ASSIGNED TASK:
Could you set down, exactly as they stand, only the lines from the one containing "intro k l _ hk" through the end of the listing?

DATA EXTRACT:
※ ※ ※
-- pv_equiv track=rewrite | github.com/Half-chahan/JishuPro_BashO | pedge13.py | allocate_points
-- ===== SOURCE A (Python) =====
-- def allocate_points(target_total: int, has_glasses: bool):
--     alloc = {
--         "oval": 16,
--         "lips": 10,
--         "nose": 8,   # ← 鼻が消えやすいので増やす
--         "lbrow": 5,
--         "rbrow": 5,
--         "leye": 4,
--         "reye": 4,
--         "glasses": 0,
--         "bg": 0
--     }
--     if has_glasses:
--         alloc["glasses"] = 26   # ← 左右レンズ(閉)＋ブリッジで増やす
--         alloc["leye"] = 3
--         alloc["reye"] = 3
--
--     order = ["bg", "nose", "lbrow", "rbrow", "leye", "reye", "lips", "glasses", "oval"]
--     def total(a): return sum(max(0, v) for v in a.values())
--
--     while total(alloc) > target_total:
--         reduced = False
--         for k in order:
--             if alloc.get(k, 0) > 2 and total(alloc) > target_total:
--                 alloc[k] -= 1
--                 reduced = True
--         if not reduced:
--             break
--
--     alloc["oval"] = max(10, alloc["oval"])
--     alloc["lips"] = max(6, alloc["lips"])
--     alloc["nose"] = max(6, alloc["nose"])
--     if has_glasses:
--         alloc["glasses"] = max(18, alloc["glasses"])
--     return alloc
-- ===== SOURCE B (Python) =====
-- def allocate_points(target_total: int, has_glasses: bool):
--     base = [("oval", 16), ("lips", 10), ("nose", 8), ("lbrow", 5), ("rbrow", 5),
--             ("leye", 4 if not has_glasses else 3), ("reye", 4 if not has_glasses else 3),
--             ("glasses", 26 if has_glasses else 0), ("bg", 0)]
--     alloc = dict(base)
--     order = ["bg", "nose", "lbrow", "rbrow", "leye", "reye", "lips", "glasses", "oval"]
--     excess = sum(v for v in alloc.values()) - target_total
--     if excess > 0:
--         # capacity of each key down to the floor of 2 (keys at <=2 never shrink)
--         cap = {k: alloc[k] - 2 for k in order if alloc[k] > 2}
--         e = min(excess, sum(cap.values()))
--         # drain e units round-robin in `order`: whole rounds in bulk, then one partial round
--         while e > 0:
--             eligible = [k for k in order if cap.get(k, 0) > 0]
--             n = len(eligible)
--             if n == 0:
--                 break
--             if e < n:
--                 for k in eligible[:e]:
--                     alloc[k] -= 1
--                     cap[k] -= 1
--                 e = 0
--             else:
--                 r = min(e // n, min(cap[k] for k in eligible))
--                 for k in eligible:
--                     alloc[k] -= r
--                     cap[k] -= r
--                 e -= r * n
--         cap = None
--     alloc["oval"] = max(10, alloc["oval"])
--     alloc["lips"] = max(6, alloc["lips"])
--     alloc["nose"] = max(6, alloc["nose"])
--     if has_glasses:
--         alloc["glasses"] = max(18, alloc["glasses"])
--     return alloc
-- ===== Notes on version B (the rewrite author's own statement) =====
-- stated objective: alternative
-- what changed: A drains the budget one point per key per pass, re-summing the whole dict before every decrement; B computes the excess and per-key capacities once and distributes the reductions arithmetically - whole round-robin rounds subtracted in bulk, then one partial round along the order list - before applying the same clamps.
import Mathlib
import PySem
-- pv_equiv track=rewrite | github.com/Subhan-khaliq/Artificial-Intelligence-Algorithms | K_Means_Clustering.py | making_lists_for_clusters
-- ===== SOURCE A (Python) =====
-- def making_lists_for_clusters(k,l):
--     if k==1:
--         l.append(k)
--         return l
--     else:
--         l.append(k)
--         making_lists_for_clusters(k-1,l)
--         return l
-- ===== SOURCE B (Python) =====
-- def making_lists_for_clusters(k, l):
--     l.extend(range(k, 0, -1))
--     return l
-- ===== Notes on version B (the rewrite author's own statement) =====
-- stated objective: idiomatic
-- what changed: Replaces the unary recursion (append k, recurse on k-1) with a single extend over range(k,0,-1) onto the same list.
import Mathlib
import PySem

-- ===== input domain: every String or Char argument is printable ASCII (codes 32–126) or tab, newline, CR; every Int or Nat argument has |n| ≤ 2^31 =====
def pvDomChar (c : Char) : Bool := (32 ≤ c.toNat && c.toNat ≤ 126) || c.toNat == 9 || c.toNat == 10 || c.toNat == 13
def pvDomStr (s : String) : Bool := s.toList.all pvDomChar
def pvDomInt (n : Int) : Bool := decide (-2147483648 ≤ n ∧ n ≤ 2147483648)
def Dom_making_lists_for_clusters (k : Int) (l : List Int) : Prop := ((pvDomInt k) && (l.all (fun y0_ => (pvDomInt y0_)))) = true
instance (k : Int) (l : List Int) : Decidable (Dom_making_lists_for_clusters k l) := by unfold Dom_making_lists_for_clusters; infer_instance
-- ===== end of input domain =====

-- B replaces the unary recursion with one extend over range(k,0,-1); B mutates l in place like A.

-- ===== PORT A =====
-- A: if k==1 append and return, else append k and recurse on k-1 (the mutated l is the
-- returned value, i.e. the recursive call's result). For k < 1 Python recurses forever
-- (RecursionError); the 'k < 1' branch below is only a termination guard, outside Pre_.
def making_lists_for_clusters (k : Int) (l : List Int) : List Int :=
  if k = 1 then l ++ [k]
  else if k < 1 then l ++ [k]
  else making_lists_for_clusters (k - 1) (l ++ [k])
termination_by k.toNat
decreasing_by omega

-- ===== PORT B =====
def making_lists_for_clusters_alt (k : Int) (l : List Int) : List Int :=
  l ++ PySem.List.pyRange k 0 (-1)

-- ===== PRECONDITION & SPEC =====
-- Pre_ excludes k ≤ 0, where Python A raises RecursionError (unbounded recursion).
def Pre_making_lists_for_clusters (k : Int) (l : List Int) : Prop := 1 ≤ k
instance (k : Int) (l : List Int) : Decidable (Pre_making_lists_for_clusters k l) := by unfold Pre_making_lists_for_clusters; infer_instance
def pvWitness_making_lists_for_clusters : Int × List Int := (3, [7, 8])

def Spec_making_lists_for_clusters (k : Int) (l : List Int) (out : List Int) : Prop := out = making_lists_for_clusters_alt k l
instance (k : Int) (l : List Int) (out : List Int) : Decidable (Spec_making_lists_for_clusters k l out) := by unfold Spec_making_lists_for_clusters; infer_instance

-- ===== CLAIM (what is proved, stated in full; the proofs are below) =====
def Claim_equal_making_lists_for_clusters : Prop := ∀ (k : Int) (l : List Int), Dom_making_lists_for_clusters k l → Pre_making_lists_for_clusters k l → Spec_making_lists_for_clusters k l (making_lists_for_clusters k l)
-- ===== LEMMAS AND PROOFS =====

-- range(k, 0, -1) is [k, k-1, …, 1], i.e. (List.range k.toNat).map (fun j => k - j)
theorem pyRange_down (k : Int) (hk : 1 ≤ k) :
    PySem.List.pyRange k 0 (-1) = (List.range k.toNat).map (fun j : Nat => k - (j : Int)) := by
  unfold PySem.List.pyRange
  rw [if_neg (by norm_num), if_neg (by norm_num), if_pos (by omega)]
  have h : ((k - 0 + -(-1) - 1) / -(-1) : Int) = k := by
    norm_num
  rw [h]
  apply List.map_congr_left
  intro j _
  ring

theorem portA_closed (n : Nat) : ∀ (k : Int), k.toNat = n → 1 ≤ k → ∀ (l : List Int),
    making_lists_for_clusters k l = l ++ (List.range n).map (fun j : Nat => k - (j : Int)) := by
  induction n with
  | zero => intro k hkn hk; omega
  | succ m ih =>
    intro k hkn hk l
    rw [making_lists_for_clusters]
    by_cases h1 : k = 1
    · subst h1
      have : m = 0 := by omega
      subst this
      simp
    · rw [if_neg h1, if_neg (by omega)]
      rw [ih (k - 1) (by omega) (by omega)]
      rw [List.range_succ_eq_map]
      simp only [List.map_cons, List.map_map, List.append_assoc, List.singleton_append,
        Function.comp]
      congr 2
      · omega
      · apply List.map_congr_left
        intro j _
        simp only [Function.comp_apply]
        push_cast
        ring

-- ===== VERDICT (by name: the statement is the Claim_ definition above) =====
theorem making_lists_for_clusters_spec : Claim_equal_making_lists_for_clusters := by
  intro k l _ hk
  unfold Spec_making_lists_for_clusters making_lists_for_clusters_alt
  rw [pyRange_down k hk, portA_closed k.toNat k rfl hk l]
※ ※ ※
ANSWER TO THE PROBLEM:
  intro k l _ hk
  unfold Spec_making_lists_for_clusters making_lists_for_clusters_alt
  rw [pyRange_down k hk, portA_closed k.toNat k rfl hk l]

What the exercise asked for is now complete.